# ford 5640 right tire seems to stick



## pearlandford (Sep 18, 2010)

I recently bought a used "96" model 5640 with 650 hrs 2wd with loader

I'm new to tractors so forgive me if I ask a stupid question. Anyway, it seems the right wheel is sticking somehow. I don't smell anything like brakes but when I push the clutch in while moving the tractor seems to stop rather than free wheel as I would anticipate. I noticed initially that the rear end was low on HYD oil. I added about 5 gal (weird because I don't see where it leaks anywhere) and that didn't seem to make a difference.

Is it normal for the tractor to stop, not abruptly but faster than I'd anticipate, rather than free roll. Also, I noticed when the ground got wet it was the left tire that spun and the right tire remained motionless. Are these like trucks? Are the rear wheels independent?
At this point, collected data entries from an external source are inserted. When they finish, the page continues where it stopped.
-- pv_equiv track=rewrite | github.com/deepuhifi/RSAT | factoring_j.py | convert_to_3cnf
-- ===== SOURCE A (Python) =====
-- def num_var(cnf):
--     vars = set()
--     for clause in cnf:
--         for literal in clause:
--             vars.add(abs(literal))
--     return len(vars)
--
-- def convert_to_3cnf(cnf):
--     good_clauses = [c for c in cnf if len(c) <= 3]
--     bad_clauses = [c for c in cnf if len(c) > 3]
--     tmp_var = num_var(cnf) + 1
--
--     def reduce_clause(clause, tmp_var):
--         cur_var = tmp_var
--         if len(clause) <= 3:
--             return [clause], tmp_var
--         tmp_clause = list(clause[2:])
--         tmp_clause.append(cur_var)
--         tmp_clause2, tmp_var = reduce_clause(tmp_clause, tmp_var+1)
--         tmp_clause2.append( [clause[0], clause[1], -cur_var])
--         return tmp_clause2, tmp_var
--
--     for c in bad_clauses:
--         tmp_clause3, tmp_var = reduce_clause(c, tmp_var)
--         good_clauses.extend(tmp_clause3)
--
--     return good_clauses
-- ===== SOURCE B (Python) =====
-- def convert_to_3cnf(cnf):
--     tmp_var = len({abs(l) for c in cnf for l in c}) + 1
--     out = [c for c in cnf if len(c) <= 3]
--     for c in cnf:
--         if len(c) <= 3:
--             continue
--         buf = list(c)
--         p = 0
--         emits = []
--         while len(buf) - p > 3:
--             emits.append([buf[p], buf[p + 1], -tmp_var])
--             buf.append(tmp_var)
--             p += 2
--             tmp_var += 1
--         out.append(buf[p:])
--         out.extend(reversed(emits))
--     return out
-- ===== Notes on version B (the rewrite author's own statement) =====
-- stated objective: faster
-- what changed: A splits every long clause by recursing on a fresh slice clause[2:]+[aux] per level (quadratic copying per clause); B does one iterative pointer pass over a single growing buffer per clause, collecting the emitted 3-clauses and reversing them once, with the variable count taken from one set comprehension.
import Mathlib
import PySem

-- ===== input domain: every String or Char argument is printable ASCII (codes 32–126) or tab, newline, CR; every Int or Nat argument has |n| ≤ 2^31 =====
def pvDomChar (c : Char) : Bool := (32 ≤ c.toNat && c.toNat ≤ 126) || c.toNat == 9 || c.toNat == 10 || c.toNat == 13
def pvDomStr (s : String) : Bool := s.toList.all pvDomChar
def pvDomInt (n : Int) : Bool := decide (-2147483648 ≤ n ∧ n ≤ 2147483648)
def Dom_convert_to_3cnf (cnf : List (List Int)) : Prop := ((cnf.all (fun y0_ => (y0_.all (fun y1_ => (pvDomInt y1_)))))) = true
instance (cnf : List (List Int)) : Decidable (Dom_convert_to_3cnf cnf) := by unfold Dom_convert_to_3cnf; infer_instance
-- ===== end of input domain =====

-- B replaces A's per-level recursion with slicing over each long clause by a single
-- iterative pointer pass per clause; same output, same auxiliary-variable numbering.

-- ===== PORT A =====
def num_var (cnf : List (List Int)) : Int :=
  ((cnf.foldl (fun vars clause =>
      clause.foldl (fun vars literal => PySem.Set.add vars |literal|) vars)
    (PySem.Set.empty : PySem.Set Int)).length : Int)

-- clause[2:] is drop 2 (nonnegative bound)
theorem pv_slice2_drop (xs : List Int) :
    PySem.List.slice xs (some 2) none = xs.drop 2 := by
  rw [show (2 : Int) = ((2 : Nat) : Int) by norm_num, PySem.List.slice_from_natCast]

-- length of clause[2:]
theorem pv_slice2_len (xs : List Int) :
    (PySem.List.slice xs (some 2) none).length = xs.length - 2 := by
  rw [pv_slice2_drop]; simp

-- clause[0], clause[1] are ported with pyGetD; both indices are in range in the branch used
def reduce_clause (clause : List Int) (tmp_var : Int) : List (List Int) × Int :=
  if clause.length ≤ 3 then ([clause], tmp_var)
  else
    let cur_var := tmp_var
    let tmp_clause := PySem.List.slice clause (some 2) none ++ [cur_var]
    let res := reduce_clause tmp_clause (tmp_var + 1)
    (res.1 ++ [[PySem.List.pyGetD clause 0 0, PySem.List.pyGetD clause 1 0, -cur_var]], res.2)
termination_by clause.length
decreasing_by simp [pv_slice2_len]; omega

def convert_to_3cnf (cnf : List (List Int)) : List (List Int) :=
  let good_clauses := cnf.filter (fun c => c.length ≤ 3)
  let bad_clauses := cnf.filter (fun c => ¬ (c.length ≤ 3))
  let tmp_var := num_var cnf + 1
  (bad_clauses.foldl (fun (st : List (List Int) × Int) c =>
      let res := reduce_clause c st.2
      (st.1 ++ res.1, res.2))
    (good_clauses, tmp_var)).1

-- ===== PORT B =====
-- the while-loop of Source B: pointer p into the growing buffer buf; p stays a valid index
-- (p < buf.length whenever buf is read), so List.getD is exact for Python's buf[p]
def altLoop (buf : List Int) (p : Nat) (tmp_var : Int) (emits : List (List Int)) :
    List (List Int) × List Int × Int :=
  if 3 < buf.length - p then
    altLoop (buf ++ [tmp_var]) (p + 2) (tmp_var + 1)
      (emits ++ [[buf.getD p 0, buf.getD (p + 1) 0, -tmp_var]])
  else (emits, buf.drop p, tmp_var)
termination_by buf.length - p
decreasing_by simp; omega

def convert_to_3cnf_alt (cnf : List (List Int)) : List (List Int) :=
  let tmp_var : Int :=
    ((PySem.Set.ofList (cnf.flatMap (fun c => c.map (fun l => |l|)))).length : Int) + 1
  (cnf.foldl (fun (st : List (List Int) × Int) c =>
      if c.length ≤ 3 then st
      else
        let res := altLoop c 0 st.2 []
        (st.1 ++ (res.2.1 :: res.1.reverse), res.2.2))
    (cnf.filter (fun c => c.length ≤ 3), tmp_var)).1

-- ===== PRECONDITION & SPEC =====
def Spec_convert_to_3cnf (cnf : List (List Int)) (out : List (List Int)) : Prop := out = convert_to_3cnf_alt cnf
instance (cnf : List (List Int)) (out : List (List Int)) : Decidable (Spec_convert_to_3cnf cnf out) := by unfold Spec_convert_to_3cnf; infer_instance

-- ===== CLAIM (what is proved, stated in full; the proofs are below) =====
def Claim_equal_convert_to_3cnf : Prop := ∀ (cnf : List (List Int)), Dom_convert_to_3cnf cnf → Spec_convert_to_3cnf cnf (convert_to_3cnf cnf)

-- ===== LEMMAS AND PROOFS =====

-- proof-side abstraction of the loop: the pointer is replaced by the remaining suffix
def loopS (rest : List Int) (t : Int) (emits : List (List Int)) :
    List (List Int) × List Int × Int :=
  if 3 < rest.length then
    loopS (rest.drop 2 ++ [t]) (t + 1) (emits ++ [[rest.getD 0 0, rest.getD 1 0, -t]])
  else (emits, rest, t)
termination_by rest.length
decreasing_by simp; omega

theorem loopS_pos (rest : List Int) (t : Int) (emits : List (List Int))
    (hc : 3 < rest.length) :
    loopS rest t emits =
      loopS (rest.drop 2 ++ [t]) (t + 1) (emits ++ [[rest.getD 0 0, rest.getD 1 0, -t]]) := by
  rw [loopS, if_pos hc]

theorem loopS_neg (rest : List Int) (t : Int) (emits : List (List Int))
    (hc : ¬ 3 < rest.length) : loopS rest t emits = (emits, rest, t) := by
  rw [loopS, if_neg hc]

theorem altLoop_pos (buf : List Int) (p : Nat) (t : Int) (emits : List (List Int))
    (hc : 3 < buf.length - p) :
    altLoop buf p t emits =
      altLoop (buf ++ [t]) (p + 2) (t + 1)
        (emits ++ [[buf.getD p 0, buf.getD (p + 1) 0, -t]]) := by
  rw [altLoop, if_pos hc]

theorem altLoop_neg (buf : List Int) (p : Nat) (t : Int) (emits : List (List Int))
    (hc : ¬ 3 < buf.length - p) : altLoop buf p t emits = (emits, buf.drop p, t) := by
  rw [altLoop, if_neg hc]

theorem pv_get0 (xs : List Int) : PySem.List.pyGetD xs 0 0 = xs.getD 0 0 := by
  rw [show (0 : Int) = ((0 : Nat) : Int) by norm_num, PySem.List.pyGetD_natCast]

theorem pv_get1 (xs : List Int) : PySem.List.pyGetD xs 1 0 = xs.getD 1 0 := by
  rw [show (1 : Int) = ((1 : Nat) : Int) by norm_num, PySem.List.pyGetD_natCast]

theorem reduce_pos (clause : List Int) (t : Int) (h3 : ¬ clause.length ≤ 3) :
    reduce_clause clause t =
      ((reduce_clause (clause.drop 2 ++ [t]) (t + 1)).1 ++
        [[clause.getD 0 0, clause.getD 1 0, -t]],
       (reduce_clause (clause.drop 2 ++ [t]) (t + 1)).2) := by
  rw [reduce_clause, if_neg h3]
  simp [pv_slice2_drop, pv_get0, pv_get1]

theorem reduce_neg (clause : List Int) (t : Int) (h3 : clause.length ≤ 3) :
    reduce_clause clause t = ([clause], t) := by
  rw [reduce_clause, if_pos h3]

theorem loopS_acc (n : Nat) : ∀ (rest : List Int) (t : Int) (emits : List (List Int)),
    rest.length ≤ n →
    loopS rest t emits = (emits ++ (loopS rest t []).1, (loopS rest t []).2) := by
  induction n with
  | zero =>
    intro rest t emits h
    have hc : ¬ 3 < rest.length := by omega
    rw [loopS_neg _ _ _ hc, loopS_neg _ _ _ hc]
    simp
  | succ n ih =>
    intro rest t emits h
    by_cases hc : 3 < rest.length
    · rw [loopS_pos _ _ _ hc, loopS_pos _ _ [] hc,
          ih _ _ (emits ++ [[rest.getD 0 0, rest.getD 1 0, -t]]) (by simp; omega),
          ih _ _ ([] ++ [[rest.getD 0 0, rest.getD 1 0, -t]]) (by simp; omega)]
      simp
    · rw [loopS_neg _ _ _ hc, loopS_neg _ _ _ hc]
      simp

theorem altLoop_eq_loopS (n : Nat) : ∀ (buf : List Int) (p : Nat) (t : Int)
    (emits : List (List Int)), buf.length - p ≤ n → p ≤ buf.length →
    altLoop buf p t emits = loopS (buf.drop p) t emits := by
  induction n with
  | zero =>
    intro buf p t emits h hp
    rw [altLoop_neg _ _ _ _ (by omega), loopS_neg _ _ _ (by simp; omega)]
  | succ n ih =>
    intro buf p t emits h hp
    by_cases hc : 3 < buf.length - p
    · rw [altLoop_pos _ _ _ _ hc, loopS_pos _ _ _ (by simp; omega)]
      rw [ih (buf ++ [t]) (p + 2) (t + 1) _ (by simp; omega) (by simp; omega)]
      have hdrop : (buf ++ [t]).drop (p + 2) = (buf.drop p).drop 2 ++ [t] := by
        rw [List.drop_append_of_le_length (by omega), List.drop_drop]
      have g0 : (buf.drop p).getD 0 0 = buf.getD p 0 := by
        simp [List.getD, List.getElem?_drop]
      have g1 : (buf.drop p).getD 1 0 = buf.getD (p + 1) 0 := by
        simp [List.getD, List.getElem?_drop]
      rw [hdrop, g0, g1]
    · rw [altLoop_neg _ _ _ _ hc, loopS_neg _ _ _ (by simp; omega)]

theorem reduce_eq_loopS (n : Nat) : ∀ (rest : List Int) (t : Int), rest.length ≤ n →
    reduce_clause rest t =
      ((loopS rest t []).2.1 :: (loopS rest t []).1.reverse, (loopS rest t []).2.2) := by
  induction n with
  | zero =>
    intro rest t h
    rw [reduce_neg _ _ (by omega), loopS_neg _ _ _ (by omega)]
    rfl
  | succ n ih =>
    intro rest t h
    by_cases h3 : rest.length ≤ 3
    · rw [reduce_neg _ _ h3, loopS_neg _ _ _ (by omega)]
      rfl
    · rw [reduce_pos _ _ h3, loopS_pos _ _ [] (by omega),
          loopS_acc n _ _ _ (by simp; omega),
          ih (rest.drop 2 ++ [t]) (t + 1) (by simp; omega)]
      simp

theorem num_var_update (f : Int → Int) (cnf : List (List Int)) :
    ∀ (s : PySem.Set Int),
      cnf.foldl (fun s c => PySem.Set.update s (c.map f)) s =
        PySem.Set.update s (cnf.flatMap (fun c => c.map f)) := by
  induction cnf with
  | nil => intro s; simp [PySem.Set.update]
  | cons c cs ih =>
    intro s
    rw [List.foldl_cons, ih, List.flatMap_cons, PySem.Set.update_append]

theorem num_var_eq (cnf : List (List Int)) :
    num_var cnf =
      ((PySem.Set.ofList (cnf.flatMap (fun c => c.map (fun l => |l|)))).length : Int) := by
  unfold num_var
  congr 1
  have hfun : (fun (vars : PySem.Set Int) (clause : List Int) =>
        clause.foldl (fun vars literal => PySem.Set.add vars |literal|) vars) =
      (fun s c => PySem.Set.update s (c.map (fun l => |l|))) := by
    funext s c
    rw [PySem.Set.update_map_eq_foldl_add]
  rw [hfun, num_var_update,
      show (PySem.Set.empty : PySem.Set Int) = [] from rfl, PySem.Set.update_nil_left]

theorem step_eq (st : List (List Int) × Int) (c : List Int) :
    ((st.1 ++ ((altLoop c 0 st.2 []).2.1 :: (altLoop c 0 st.2 []).1.reverse),
      (altLoop c 0 st.2 []).2.2) : List (List Int) × Int) =
    (st.1 ++ (reduce_clause c st.2).1, (reduce_clause c st.2).2) := by
  rw [altLoop_eq_loopS c.length c 0 st.2 [] (by omega) (by omega), List.drop_zero,
      reduce_eq_loopS c.length c st.2 (le_refl _)]

theorem foldl_skip (l : List (List Int)) :
    ∀ (init : List (List Int) × Int),
      l.foldl (fun (st : List (List Int) × Int) c =>
          if c.length ≤ 3 then st
          else
            let res := altLoop c 0 st.2 []
            (st.1 ++ (res.2.1 :: res.1.reverse), res.2.2)) init =
        (l.filter (fun c => ¬ (c.length ≤ 3))).foldl (fun (st : List (List Int) × Int) c =>
          let res := reduce_clause c st.2
          (st.1 ++ res.1, res.2)) init := by
  induction l with
  | nil => intro init; simp
  | cons c cs ih =>
    intro init
    by_cases hc : c.length ≤ 3
    · rw [List.filter_cons_of_neg (by simp [hc]), List.foldl_cons, if_pos hc, ih]
    · rw [List.filter_cons_of_pos (by simp [hc]), List.foldl_cons, List.foldl_cons,
          if_neg hc]
      show cs.foldl _ ((init.1 ++ ((altLoop c 0 init.2 []).2.1 ::
          (altLoop c 0 init.2 []).1.reverse), (altLoop c 0 init.2 []).2.2) :
          List (List Int) × Int) = _
      rw [step_eq, ih]

-- ===== VERDICT (by name: the statement is the Claim_ definition above) =====
theorem convert_to_3cnf_spec : Claim_equal_convert_to_3cnf := by
  intro cnf _
  show convert_to_3cnf cnf = convert_to_3cnf_alt cnf
  simp only [convert_to_3cnf, convert_to_3cnf_alt, foldl_skip, num_var_eq]
-- pv_equiv track=rewrite | github.com/xuhongming0909-sys/Alpha-monitor | tools/fetch_historical_premium.py | _pick_market_samples
-- ===== SOURCE A (Python) =====
-- from typing import Any, Dict, List, Optional
--
-- def _pick_market_samples(pair_data: Dict[str, List[Dict[str, Any]]]) -> Dict[str, str]:
--     samples: Dict[str, str] = {
--         "sh": "",
--         "sz": "",
--         "hk": "",
--         "us": "",
--         "shb": "",
--         "szb": "",
--     }
--
--     for item in pair_data.get("ah", []):
--         a_code = str(item.get("aCode") or "").strip()
--         h_code = str(item.get("hCode") or "").strip()
--         if a_code.startswith("6") and not samples["sh"]:
--             samples["sh"] = a_code
--         if a_code and not a_code.startswith("6") and not samples["sz"]:
--             samples["sz"] = a_code
--         if h_code and not samples["hk"]:
--             samples["hk"] = h_code
--
--     for item in pair_data.get("ab", []):
--         a_code = str(item.get("aCode") or "").strip()
--         b_code = str(item.get("bCode") or "").strip()
--         b_market = str(item.get("bMarket") or "").strip().lower()
--         if a_code.startswith("6") and not samples["sh"]:
--             samples["sh"] = a_code
--         if a_code and not a_code.startswith("6") and not samples["sz"]:
--             samples["sz"] = a_code
--         if b_market == "sh" and b_code and not samples["shb"]:
--             samples["shb"] = b_code
--         if b_market == "sz" and b_code and not samples["szb"]:
--             samples["szb"] = b_code
--
--     fallbacks = {
--         "sh": "600000",
--         "sz": "000001",
--         "hk": "00005",
--         "shb": "900901",
--         "szb": "200002",
--     }
--     for market, fallback in fallbacks.items():
--         if not samples[market]:
--             samples[market] = fallback
--
--     return samples
-- ===== SOURCE B (Python) =====
-- from itertools import chain
-- from typing import Any, Dict, List
--
--
-- def _pick_market_samples(pair_data: Dict[str, List[Dict[str, Any]]]) -> Dict[str, str]:
--     def norm(item, key):
--         return str(item.get(key) or "").strip()
--
--     ah = pair_data.get("ah", [])
--     ab = pair_data.get("ab", [])
--
--     def first(stream, select):
--         return next((c for c in map(select, stream) if c is not None), "")
--
--     sh = first(chain(ah, ab),
--                lambda it: (lambda a: a if a.startswith("6") else None)(norm(it, "aCode")))
--     sz = first(chain(ah, ab),
--                lambda it: (lambda a: a if a and not a.startswith("6") else None)(norm(it, "aCode")))
--     hk = first(ah,
--                lambda it: (lambda h: h if h else None)(norm(it, "hCode")))
--     shb = first(ab,
--                 lambda it: (lambda b: b if norm(it, "bMarket").lower() == "sh" and b else None)(norm(it, "bCode")))
--     szb = first(ab,
--                 lambda it: (lambda b: b if norm(it, "bMarket").lower() == "sz" and b else None)(norm(it, "bCode")))
--
--     return {
--         "sh": sh or "600000",
--         "sz": sz or "000001",
--         "hk": hk or "00005",
--         "us": "",
--         "shb": shb or "900901",
--         "szb": szb or "200002",
--     }
-- ===== Notes on version B (the rewrite author's own statement) =====
-- stated objective: simpler
-- what changed: A threads one mutable samples dict through two interleaved flag-checking loops plus a fallback loop; B computes each market independently as a first-match search (next over a generator) over ah++ab, ah, or ab, and assembles the result dict in one literal with `or`-fallbacks.
import Mathlib
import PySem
Any help would be appreciated. Overall is works great.

Thanks


----------



## Hoodoo Valley (Nov 14, 2006)

Welcome to the forum Pearlandford! Yes the wheels are independent unless you hit the diff lock. Sounds like the right brake is out of adjustment or is not releasing all the way back. Do the pedals for each brake have the same travel and depress about the same in terms of resistance?


----------



## Hoodoo Valley (Nov 14, 2006)

Could even be that the return spring could be missing for the right brake. Have you by chance jacked it up and just turned the wheels freely to see if there is actually any resistance?


----------



## pearlandford (Sep 18, 2010)

Thanks for the advice. the break pedals have a latch that is currently holding the unit as one. I'll separate them and test the difference in pressure. I'll also check the spring. they're both rusty so replacing the now might make sense.

Now another dumb question, the tractor weighs 8 or 9 thousand pounds. I have a couple of floor jacks but the largest is a 2 ton. Will that lift the right rear or is there another way. I use the bucket to get the front wheels up. I never really thought about the rear.

Thanks again,

Oh yeah, I need to replace some lights and stuff that have been broken. Do you know of a place online to buy them at a good price?


----------



## pearlandford (Sep 18, 2010)

*brake*

I have the brake pedals linked. I'll unlink them and check for a difference in resistance.

I'll check the springs also. This might be a good time to replace them. They are quite rusty.

Thanks for the info......I'll post what I find.


----------



## Hoodoo Valley (Nov 14, 2006)

You might try your largest jack by be sure and squint, and be careful! I suspect that you're either missing one of the individual springs to the right pedal return, or it's just simply out of adjustment. If it has very little travel, then it should be adjusted. Also, are the tires equally inflated?


----------